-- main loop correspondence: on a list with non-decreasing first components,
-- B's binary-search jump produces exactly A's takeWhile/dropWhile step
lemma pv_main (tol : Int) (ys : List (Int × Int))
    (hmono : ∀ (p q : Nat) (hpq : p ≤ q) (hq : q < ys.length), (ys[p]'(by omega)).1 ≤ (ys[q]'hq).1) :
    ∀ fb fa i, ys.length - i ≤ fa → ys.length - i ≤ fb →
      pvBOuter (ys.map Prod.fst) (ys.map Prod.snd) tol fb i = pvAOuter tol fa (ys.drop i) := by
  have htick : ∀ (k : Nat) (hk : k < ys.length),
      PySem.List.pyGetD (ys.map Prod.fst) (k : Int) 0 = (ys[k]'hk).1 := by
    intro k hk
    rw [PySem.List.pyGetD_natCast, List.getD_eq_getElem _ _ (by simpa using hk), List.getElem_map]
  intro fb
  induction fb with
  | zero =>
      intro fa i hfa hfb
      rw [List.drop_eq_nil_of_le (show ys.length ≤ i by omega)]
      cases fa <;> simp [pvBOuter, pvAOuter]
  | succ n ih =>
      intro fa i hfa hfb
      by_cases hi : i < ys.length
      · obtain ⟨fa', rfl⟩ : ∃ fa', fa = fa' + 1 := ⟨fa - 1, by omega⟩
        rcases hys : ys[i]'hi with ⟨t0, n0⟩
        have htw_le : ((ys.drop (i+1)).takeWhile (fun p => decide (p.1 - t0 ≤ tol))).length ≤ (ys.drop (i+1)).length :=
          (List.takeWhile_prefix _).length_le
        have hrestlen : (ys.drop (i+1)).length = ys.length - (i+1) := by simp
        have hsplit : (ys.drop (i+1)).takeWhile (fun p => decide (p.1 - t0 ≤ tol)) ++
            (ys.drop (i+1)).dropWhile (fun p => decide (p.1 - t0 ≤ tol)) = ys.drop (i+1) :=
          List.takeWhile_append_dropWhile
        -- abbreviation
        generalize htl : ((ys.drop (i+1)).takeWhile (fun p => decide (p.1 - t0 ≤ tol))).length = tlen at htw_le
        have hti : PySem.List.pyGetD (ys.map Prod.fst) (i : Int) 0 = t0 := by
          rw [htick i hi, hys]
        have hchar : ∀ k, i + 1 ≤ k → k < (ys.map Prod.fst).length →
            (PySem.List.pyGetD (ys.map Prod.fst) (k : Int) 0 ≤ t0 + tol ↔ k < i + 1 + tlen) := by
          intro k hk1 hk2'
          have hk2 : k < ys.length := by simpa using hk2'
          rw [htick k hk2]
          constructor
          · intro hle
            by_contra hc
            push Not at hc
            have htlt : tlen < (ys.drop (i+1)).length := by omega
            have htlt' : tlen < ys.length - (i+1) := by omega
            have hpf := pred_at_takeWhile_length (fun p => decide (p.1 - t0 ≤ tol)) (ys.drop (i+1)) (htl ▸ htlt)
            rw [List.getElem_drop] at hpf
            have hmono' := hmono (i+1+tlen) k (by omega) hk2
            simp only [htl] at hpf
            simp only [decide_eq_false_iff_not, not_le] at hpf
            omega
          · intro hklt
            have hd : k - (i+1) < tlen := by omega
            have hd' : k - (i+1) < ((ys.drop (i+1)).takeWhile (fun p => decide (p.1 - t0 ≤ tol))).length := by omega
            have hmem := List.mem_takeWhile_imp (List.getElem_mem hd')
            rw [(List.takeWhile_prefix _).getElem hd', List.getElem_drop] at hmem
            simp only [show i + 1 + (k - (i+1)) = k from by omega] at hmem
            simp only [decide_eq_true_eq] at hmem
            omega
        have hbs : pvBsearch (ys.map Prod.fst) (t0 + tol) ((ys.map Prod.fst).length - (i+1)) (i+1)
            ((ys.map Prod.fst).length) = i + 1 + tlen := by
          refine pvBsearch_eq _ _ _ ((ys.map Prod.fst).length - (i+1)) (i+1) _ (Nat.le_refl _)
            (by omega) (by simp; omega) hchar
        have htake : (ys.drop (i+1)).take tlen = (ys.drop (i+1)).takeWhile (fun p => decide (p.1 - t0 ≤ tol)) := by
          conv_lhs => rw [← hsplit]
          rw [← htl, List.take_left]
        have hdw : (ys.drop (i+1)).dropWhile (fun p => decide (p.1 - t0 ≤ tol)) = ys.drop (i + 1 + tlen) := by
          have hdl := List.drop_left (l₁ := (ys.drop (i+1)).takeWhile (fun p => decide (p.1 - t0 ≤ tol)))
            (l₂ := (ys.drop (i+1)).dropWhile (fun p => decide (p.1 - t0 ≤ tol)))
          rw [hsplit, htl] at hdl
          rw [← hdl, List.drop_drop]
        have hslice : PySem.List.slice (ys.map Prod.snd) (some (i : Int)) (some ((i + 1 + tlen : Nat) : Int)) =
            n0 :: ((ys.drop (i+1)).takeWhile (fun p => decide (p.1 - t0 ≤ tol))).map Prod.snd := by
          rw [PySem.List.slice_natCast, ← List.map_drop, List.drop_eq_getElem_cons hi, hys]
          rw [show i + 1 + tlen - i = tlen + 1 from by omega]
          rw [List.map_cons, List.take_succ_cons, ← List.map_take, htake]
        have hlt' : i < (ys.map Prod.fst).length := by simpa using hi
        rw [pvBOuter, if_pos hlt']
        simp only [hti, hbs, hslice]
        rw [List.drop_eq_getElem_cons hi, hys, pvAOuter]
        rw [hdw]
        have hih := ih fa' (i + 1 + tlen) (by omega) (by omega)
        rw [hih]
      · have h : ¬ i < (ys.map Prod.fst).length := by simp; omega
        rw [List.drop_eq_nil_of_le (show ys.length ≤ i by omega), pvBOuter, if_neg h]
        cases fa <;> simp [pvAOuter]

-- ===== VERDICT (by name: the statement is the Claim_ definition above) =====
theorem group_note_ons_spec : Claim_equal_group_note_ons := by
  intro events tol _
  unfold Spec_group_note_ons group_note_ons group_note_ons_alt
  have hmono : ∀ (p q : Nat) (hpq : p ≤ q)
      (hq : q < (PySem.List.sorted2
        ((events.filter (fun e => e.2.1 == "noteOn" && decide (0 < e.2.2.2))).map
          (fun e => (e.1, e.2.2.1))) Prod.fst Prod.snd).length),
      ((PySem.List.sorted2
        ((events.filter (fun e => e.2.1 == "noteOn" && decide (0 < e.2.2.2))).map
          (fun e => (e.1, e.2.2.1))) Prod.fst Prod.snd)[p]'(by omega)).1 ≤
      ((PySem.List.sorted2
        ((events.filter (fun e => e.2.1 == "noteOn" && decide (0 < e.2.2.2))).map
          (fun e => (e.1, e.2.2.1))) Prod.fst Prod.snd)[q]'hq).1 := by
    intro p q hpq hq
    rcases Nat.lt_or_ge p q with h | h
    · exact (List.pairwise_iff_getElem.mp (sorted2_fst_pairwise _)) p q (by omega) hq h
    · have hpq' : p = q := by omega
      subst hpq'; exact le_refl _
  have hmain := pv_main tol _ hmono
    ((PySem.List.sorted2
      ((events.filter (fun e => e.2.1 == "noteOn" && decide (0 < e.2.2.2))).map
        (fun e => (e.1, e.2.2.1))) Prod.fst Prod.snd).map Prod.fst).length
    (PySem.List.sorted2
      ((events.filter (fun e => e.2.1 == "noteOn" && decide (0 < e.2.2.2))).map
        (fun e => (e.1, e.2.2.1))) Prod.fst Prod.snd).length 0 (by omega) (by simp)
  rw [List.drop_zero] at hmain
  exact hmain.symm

● ● ● ● ● ● ●

Problem description: Restate word for word the lines of the data above, starting at the line containing "have hdl := List.drop_left" and ending at the line containing "rw [← hdl, List.drop_drop]", both included, and nothing more.

Task solution:
          have hdl := List.drop_left (l₁ := (ys.drop (i+1)).takeWhile (fun p => decide (p.1 - t0 ≤ tol)))
            (l₂ := (ys.drop (i+1)).dropWhile (fun p => decide (p.1 - t0 ≤ tol)))
          rw [hsplit, htl] at hdl
          rw [← hdl, List.drop_drop]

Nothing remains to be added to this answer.